§ Activity
From the entries below, return only the lines starting at the one that contains "-- ===== LEMMAS" and ending at the one that contains "acc) (by simpa using h), mySplit]", exactly as they stand.

§ Information provided
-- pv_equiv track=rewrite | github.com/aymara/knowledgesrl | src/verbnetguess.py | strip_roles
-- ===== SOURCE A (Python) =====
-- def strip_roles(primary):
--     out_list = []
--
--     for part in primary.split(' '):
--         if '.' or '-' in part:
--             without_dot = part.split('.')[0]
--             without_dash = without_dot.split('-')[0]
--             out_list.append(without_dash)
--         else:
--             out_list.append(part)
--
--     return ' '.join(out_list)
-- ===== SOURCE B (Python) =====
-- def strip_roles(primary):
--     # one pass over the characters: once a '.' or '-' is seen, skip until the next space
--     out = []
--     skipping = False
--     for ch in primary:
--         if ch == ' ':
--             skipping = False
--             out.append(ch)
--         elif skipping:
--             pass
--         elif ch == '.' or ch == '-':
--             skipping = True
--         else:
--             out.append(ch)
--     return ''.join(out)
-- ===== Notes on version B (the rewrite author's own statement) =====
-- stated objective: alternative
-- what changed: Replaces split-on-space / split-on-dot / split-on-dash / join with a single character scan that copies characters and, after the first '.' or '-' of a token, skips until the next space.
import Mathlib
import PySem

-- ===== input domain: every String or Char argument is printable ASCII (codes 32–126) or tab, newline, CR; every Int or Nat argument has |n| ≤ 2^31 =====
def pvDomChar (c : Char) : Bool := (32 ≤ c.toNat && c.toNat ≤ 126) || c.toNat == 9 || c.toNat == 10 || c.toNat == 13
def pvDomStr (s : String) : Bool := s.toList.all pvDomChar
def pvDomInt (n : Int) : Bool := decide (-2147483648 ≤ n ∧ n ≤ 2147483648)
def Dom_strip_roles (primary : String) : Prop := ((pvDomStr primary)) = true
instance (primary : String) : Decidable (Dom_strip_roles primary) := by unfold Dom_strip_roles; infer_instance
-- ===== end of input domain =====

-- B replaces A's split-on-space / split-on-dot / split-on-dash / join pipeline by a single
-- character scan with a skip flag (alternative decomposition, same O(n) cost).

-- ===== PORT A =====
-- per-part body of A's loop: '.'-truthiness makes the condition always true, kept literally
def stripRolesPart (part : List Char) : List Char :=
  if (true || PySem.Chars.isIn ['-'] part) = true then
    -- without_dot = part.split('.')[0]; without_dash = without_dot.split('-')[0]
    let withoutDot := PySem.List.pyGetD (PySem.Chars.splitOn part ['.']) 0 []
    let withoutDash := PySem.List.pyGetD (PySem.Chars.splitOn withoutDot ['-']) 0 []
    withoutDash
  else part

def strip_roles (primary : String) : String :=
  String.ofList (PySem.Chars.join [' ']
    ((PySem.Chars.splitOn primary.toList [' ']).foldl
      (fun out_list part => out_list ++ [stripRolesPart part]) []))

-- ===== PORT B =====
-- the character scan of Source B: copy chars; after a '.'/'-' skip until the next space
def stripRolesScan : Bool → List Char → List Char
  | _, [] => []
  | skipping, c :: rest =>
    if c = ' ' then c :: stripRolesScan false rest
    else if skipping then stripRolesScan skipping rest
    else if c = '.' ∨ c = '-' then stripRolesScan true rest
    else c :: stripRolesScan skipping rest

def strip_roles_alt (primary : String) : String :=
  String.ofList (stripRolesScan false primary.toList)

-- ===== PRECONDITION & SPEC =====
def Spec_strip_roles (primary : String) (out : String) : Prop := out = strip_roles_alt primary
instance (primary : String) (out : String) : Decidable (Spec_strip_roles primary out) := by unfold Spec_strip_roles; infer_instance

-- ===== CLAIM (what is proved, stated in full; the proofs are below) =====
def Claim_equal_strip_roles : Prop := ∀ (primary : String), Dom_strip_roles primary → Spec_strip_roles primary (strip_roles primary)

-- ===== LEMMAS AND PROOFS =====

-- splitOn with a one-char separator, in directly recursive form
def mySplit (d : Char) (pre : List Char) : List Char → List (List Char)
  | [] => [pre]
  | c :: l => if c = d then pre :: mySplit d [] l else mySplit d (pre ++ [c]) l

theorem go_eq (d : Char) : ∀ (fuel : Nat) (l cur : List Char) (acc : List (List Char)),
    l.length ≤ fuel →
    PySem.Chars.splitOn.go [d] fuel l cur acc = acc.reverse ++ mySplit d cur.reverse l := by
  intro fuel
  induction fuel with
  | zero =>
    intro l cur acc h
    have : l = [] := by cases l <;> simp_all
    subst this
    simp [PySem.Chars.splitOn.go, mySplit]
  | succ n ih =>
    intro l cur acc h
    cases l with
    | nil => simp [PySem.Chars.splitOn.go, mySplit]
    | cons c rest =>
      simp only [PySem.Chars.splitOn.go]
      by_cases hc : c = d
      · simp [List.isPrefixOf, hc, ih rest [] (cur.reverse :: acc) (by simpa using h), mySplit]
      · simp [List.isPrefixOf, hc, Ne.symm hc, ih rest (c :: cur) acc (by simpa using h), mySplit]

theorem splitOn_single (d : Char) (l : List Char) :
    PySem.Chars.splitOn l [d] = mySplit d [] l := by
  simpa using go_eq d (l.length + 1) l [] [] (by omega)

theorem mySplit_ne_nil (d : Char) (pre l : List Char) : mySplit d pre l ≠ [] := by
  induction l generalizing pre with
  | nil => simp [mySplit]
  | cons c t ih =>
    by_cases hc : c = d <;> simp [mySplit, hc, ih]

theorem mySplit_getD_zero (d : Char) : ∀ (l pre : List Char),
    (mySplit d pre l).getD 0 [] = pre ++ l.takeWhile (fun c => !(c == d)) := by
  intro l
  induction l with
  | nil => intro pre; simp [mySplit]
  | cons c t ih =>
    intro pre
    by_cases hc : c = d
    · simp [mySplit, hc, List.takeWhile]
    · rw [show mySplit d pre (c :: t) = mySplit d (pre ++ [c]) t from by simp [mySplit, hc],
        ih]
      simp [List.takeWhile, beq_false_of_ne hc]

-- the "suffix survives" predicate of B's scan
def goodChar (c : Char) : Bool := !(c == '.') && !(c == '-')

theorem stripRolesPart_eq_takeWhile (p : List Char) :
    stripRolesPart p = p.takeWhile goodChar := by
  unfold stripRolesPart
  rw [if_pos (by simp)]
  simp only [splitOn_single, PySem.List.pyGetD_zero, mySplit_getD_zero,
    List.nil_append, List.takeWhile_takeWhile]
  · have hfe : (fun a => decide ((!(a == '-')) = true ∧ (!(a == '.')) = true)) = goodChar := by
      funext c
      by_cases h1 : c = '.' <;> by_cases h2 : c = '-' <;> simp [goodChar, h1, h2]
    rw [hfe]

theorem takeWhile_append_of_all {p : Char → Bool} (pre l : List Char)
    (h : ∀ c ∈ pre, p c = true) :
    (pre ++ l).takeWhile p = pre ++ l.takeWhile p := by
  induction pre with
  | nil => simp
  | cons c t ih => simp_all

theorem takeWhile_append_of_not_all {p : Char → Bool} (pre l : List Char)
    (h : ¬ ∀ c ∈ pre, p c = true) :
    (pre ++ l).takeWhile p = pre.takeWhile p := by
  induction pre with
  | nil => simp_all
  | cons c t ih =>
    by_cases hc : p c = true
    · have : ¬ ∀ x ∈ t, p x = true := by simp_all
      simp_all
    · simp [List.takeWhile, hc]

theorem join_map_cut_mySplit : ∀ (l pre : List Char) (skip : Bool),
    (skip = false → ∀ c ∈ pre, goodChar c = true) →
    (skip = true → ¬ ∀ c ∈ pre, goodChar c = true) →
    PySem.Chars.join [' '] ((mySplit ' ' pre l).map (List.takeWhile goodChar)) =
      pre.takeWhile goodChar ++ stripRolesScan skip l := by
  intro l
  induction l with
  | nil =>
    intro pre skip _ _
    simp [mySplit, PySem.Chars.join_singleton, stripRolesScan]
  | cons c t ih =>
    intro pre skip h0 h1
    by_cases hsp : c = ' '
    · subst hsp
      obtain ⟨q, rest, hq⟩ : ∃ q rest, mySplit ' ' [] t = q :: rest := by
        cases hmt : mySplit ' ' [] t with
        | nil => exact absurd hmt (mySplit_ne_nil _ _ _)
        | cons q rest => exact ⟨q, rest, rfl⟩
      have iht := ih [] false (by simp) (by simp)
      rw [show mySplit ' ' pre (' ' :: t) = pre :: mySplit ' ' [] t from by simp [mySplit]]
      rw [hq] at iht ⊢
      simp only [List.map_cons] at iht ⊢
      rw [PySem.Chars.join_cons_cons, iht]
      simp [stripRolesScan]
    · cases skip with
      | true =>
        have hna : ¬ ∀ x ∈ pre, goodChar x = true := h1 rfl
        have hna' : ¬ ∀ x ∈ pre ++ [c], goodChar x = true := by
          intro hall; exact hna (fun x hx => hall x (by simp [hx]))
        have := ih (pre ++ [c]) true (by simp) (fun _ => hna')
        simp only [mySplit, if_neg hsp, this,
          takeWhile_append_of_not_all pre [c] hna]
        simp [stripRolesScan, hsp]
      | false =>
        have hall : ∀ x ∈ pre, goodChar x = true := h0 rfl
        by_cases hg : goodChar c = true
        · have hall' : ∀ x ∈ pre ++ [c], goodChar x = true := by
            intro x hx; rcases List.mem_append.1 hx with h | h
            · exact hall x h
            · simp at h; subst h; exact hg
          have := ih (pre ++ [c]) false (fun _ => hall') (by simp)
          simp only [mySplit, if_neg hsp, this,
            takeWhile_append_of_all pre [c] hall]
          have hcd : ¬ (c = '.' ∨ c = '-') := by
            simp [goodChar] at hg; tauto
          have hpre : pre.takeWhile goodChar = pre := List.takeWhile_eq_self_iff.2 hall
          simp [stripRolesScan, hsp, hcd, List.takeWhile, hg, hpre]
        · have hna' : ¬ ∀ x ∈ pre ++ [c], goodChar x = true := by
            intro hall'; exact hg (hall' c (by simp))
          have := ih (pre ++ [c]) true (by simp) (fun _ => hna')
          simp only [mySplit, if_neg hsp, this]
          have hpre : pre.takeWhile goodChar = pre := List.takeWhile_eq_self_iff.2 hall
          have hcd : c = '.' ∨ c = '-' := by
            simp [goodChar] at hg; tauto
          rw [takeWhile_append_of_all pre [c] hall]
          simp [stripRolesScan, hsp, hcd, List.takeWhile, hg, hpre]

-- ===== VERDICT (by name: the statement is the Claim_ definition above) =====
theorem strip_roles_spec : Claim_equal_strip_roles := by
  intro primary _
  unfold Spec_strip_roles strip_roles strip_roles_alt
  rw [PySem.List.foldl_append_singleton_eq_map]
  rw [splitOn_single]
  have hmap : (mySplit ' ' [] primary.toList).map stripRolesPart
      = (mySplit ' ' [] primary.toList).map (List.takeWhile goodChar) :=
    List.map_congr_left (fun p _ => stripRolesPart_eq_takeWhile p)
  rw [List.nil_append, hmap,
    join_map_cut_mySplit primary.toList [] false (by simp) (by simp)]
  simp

==

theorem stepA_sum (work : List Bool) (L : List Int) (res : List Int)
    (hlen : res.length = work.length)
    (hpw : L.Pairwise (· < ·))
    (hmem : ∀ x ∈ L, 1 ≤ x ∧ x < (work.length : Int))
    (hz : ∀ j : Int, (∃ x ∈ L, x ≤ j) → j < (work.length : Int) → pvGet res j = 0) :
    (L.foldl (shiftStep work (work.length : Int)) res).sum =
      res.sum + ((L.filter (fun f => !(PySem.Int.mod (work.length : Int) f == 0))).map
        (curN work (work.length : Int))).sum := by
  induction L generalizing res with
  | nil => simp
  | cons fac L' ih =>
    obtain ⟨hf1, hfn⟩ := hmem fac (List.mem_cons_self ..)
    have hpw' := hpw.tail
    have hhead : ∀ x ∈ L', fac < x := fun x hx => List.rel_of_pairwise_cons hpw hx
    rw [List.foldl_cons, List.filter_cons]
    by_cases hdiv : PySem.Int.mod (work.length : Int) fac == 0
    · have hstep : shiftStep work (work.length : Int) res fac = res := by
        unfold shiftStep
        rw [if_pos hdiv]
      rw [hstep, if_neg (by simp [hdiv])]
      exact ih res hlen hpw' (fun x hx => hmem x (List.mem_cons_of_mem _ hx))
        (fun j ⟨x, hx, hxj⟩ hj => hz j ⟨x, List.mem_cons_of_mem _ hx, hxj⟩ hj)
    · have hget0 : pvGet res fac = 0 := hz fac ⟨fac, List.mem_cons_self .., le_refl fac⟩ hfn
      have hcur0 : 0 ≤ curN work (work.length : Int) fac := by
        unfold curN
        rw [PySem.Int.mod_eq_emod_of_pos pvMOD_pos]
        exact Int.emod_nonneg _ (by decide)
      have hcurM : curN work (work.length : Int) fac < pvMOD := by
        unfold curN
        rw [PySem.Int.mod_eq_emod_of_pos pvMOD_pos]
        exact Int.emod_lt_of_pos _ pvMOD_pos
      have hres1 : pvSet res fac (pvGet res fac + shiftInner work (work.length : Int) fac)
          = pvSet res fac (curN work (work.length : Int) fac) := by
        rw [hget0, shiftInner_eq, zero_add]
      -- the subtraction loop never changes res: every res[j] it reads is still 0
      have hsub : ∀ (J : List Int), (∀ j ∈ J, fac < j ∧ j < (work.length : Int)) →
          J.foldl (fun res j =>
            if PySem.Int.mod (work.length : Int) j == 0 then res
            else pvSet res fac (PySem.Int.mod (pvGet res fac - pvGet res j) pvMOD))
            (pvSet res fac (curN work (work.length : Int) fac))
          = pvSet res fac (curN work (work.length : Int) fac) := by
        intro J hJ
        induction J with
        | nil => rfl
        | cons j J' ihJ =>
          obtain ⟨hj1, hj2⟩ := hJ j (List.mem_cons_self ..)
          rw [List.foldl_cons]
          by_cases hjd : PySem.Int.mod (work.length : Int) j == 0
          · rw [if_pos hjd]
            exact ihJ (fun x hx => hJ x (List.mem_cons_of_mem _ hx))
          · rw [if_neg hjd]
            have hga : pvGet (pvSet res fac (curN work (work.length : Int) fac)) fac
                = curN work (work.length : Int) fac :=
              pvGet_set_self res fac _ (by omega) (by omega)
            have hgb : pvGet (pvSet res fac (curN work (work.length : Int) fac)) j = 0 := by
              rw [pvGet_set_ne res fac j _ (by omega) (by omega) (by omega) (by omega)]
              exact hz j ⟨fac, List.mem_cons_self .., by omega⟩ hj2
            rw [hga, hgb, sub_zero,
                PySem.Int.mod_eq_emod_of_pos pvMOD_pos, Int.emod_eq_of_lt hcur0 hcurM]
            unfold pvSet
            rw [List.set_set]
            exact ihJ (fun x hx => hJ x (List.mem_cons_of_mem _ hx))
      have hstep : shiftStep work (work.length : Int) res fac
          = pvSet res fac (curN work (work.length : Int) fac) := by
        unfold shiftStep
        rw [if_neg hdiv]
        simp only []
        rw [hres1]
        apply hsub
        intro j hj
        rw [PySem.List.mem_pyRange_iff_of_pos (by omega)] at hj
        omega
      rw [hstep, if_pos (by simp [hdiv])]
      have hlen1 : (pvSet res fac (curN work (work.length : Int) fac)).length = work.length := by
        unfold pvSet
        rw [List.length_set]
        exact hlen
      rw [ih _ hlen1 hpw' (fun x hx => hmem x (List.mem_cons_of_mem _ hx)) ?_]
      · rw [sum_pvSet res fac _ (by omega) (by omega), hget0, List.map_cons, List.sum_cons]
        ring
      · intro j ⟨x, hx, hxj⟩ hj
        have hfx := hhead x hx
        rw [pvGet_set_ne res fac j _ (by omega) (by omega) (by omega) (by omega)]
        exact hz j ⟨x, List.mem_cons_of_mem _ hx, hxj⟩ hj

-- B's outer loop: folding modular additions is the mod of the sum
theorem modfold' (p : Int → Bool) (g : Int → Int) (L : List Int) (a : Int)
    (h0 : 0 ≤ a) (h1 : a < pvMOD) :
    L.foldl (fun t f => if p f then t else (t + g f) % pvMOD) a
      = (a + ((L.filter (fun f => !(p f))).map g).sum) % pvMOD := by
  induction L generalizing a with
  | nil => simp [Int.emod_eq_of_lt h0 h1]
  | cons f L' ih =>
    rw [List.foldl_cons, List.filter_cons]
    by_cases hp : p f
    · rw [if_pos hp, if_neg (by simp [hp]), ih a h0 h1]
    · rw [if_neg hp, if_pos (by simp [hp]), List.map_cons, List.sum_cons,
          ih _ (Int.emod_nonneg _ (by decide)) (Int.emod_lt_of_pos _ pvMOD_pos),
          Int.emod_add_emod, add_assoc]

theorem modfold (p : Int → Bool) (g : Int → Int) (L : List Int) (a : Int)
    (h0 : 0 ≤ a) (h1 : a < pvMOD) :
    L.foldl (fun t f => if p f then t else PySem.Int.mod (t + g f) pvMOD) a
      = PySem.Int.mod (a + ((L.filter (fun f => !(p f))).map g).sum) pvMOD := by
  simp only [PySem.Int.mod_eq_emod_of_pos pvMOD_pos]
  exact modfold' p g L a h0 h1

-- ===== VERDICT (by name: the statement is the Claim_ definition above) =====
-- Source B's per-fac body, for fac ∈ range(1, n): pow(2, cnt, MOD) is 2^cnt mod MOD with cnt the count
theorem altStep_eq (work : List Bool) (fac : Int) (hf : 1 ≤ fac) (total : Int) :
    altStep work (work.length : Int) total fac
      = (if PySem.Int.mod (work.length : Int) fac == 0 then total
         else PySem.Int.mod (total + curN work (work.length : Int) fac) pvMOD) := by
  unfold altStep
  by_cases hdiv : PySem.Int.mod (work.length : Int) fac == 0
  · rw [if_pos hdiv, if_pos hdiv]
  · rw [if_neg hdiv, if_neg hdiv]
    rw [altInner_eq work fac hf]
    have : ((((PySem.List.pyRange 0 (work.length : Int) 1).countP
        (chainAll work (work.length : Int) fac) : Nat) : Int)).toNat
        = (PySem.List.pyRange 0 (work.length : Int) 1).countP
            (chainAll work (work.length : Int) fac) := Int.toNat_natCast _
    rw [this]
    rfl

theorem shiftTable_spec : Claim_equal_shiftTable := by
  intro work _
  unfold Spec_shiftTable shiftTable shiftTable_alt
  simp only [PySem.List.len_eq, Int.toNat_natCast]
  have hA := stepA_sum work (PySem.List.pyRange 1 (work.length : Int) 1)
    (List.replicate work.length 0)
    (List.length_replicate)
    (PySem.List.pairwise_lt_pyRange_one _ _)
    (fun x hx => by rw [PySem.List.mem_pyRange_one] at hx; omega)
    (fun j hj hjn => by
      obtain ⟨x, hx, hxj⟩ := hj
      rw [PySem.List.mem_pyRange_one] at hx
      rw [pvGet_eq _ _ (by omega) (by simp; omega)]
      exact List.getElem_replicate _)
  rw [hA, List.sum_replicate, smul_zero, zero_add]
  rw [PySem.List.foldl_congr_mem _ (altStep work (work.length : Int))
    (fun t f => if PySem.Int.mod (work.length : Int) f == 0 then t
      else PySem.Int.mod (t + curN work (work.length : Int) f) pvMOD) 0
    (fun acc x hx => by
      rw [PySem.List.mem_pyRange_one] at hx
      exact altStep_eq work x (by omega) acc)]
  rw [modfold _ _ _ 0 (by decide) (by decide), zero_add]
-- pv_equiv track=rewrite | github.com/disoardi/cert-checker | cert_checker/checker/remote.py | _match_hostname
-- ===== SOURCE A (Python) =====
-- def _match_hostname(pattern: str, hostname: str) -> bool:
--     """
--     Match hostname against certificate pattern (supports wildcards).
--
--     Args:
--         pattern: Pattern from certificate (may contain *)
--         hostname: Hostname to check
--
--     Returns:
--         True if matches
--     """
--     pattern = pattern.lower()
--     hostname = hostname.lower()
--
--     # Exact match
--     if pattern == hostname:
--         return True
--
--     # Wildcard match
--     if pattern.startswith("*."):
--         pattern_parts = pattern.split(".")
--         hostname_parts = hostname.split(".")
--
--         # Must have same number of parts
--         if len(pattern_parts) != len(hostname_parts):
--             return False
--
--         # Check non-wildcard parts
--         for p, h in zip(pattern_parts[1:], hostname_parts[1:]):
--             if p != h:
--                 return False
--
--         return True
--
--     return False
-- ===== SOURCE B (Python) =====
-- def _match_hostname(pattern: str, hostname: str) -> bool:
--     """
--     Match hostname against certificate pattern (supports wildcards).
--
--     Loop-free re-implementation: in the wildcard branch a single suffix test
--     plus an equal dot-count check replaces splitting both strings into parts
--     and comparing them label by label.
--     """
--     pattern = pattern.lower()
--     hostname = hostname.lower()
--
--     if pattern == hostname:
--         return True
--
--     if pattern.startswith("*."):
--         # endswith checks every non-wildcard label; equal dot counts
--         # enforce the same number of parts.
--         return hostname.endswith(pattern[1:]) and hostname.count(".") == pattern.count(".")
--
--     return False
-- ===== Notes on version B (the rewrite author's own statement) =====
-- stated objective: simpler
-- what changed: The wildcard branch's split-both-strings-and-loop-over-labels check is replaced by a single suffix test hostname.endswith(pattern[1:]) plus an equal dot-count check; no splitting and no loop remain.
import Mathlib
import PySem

§ Answer box
-- ===== LEMMAS AND PROOFS =====

-- splitOn with a one-char separator, in directly recursive form
def mySplit (d : Char) (pre : List Char) : List Char → List (List Char)
  | [] => [pre]
  | c :: l => if c = d then pre :: mySplit d [] l else mySplit d (pre ++ [c]) l

theorem go_eq (d : Char) : ∀ (fuel : Nat) (l cur : List Char) (acc : List (List Char)),
    l.length ≤ fuel →
    PySem.Chars.splitOn.go [d] fuel l cur acc = acc.reverse ++ mySplit d cur.reverse l := by
  intro fuel
  induction fuel with
  | zero =>
    intro l cur acc h
    have : l = [] := by cases l <;> simp_all
    subst this
    simp [PySem.Chars.splitOn.go, mySplit]
  | succ n ih =>
    intro l cur acc h
    cases l with
    | nil => simp [PySem.Chars.splitOn.go, mySplit]
    | cons c rest =>
      simp only [PySem.Chars.splitOn.go]
      by_cases hc : c = d
      · simp [List.isPrefixOf, hc, ih rest [] (cur.reverse :: acc) (by simpa using h), mySplit]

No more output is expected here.